News Flash
KYIV, Ukraine, May 11, 2024 (BSS/AFP) - Hundreds of people were evacuated
from areas near the Russian border in Ukraine's Kharkiv region, the regional
governor said Saturday, a day after Moscow launched a surprise ground
offensive.
"A total of 1,775 people have been evacuated," governor Oleg Synegubov wrote
on social media, adding that there had been Russian artillery and mortar
attacks on 30 settlements in the region over the past 24 hours.

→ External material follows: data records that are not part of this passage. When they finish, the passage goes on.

theorem pv_counts_getD (dict : List (List Char)) (words : List (List Char))
    (d0 : PySem.Dict Int Int) (shift : Int) (h : shift ∈ PySem.List.pyRange 0 26 1) :
    (words.foldl (fun counts w =>
        (PySem.List.pyRange 0 26 1).foldl (fun counts sh =>
          if dict.contains (w.map (pvDecLowChar sh)) then counts.modify sh 0 (· + 1)
          else counts) counts) d0).getD shift 0
      = d0.getD shift 0
        + (words.countP (fun w => dict.contains (w.map (pvDecLowChar shift))) : Nat) := by
  induction words generalizing d0 with
  | nil => simp
  | cons w ws ih =>
    rw [List.foldl_cons, ih, pv_inner_getD dict w d0 shift h, List.countP_cons]
    by_cases hc : dict.contains (w.map (pvDecLowChar shift)) = true
    · simp only [hc, if_true]; push_cast; ring
    · simp only [Bool.not_eq_true] at hc
      simp only [hc, Bool.false_eq_true, if_false]; push_cast; ring

-- ===== VERDICT (by name: the statement is the Claim_ definition above) =====
theorem caesar_breaker_brute_force_spec : Claim_equal_caesar_breaker_brute_force := by
  intro ciphertext dictionary _
  unfold Spec_caesar_breaker_brute_force
  unfold caesar_breaker_brute_force caesar_breaker_brute_force_alt
  dsimp only
  refine congrArg Prod.fst ?_
  apply PySem.List.foldl_congr_mem
  intro acc shift hmem
  dsimp only
  have hcount : ((pvSplitWords (pvDecryptCaesar ciphertext.toList shift)).countP
        (fun w => (dictionary.map String.toList).contains w)
      = (pvSplitWords ciphertext.toList).countP
        (fun w => (dictionary.map String.toList).contains (w.map (pvDecLowChar shift)))) := by
    have hdec : pvDecryptCaesar ciphertext.toList shift = ciphertext.toList.map (pvDecChar shift) := by
      unfold pvDecryptCaesar
      rw [PySem.List.foldl_append_singleton_eq_map]
      rfl
    rw [hdec, pv_words_dec, List.countP_map]
    rfl
  have hgetD : (((pvSplitWords ciphertext.toList).foldl (fun (counts : PySem.Dict Int Int) w =>
      (PySem.List.pyRange 0 26 1).foldl (fun counts sh =>
        if (dictionary.map String.toList).contains (w.map (pvDecLowChar sh)) then counts.modify sh 0 (· + 1)
        else counts) counts) PySem.Dict.empty).getD shift 0
      = (((pvSplitWords ciphertext.toList).countP
        (fun w => (dictionary.map String.toList).contains (w.map (pvDecLowChar shift))) : Nat) : Int)) := by
    have h2 := pv_counts_getD (dictionary.map String.toList) (pvSplitWords ciphertext.toList) PySem.Dict.empty shift hmem
    rw [h2]
    simp [PySem.Dict.getD, PySem.Dict.empty, PySem.Dict.get?]
  rw [hgetD, ← hcount]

Russian forces made small advances in the border area it was pushed back from
nearly two years ago.
Ukrainian President Volodymyr Zelensky on Friday said a "fierce battle" was
on in the area.
The Kharkiv region has been mostly under Ukrainian control since September
2022.
A senior Ukrainian military source said Russian forces had advanced one
kilometre (0.6 miles) into Ukraine and were trying to "create a buffer zone"
in the Kharkiv and neighbouring Sumy regions to prevent attacks on Russian
territory.
Officials in Kyiv had warned for weeks that Moscow might try to attack its
northeastern border regions, pressing its advantage as Ukraine struggles with
delays in Western aid and manpower shortages.
Ukraine's military said it had deployed more troops and Zelensky said
Ukrainian forces were using artillery and drones to thwart the Russian
advance.
"Reserve units have been deployed to strengthen the defence in this area of
the front," it said.
The US-based Institute for the Study of War said on Friday that Russia had
made "tactically significant gains".
But the main aim of the operation was "drawing Ukrainian manpower and
materiel from other critical sectors of the front in eastern Ukraine," it
said.
ISW said it did not appear to be "a large-scale sweeping offensive operation
to envelop, encircle and seize Kharkiv" -- Ukraine's second biggest city.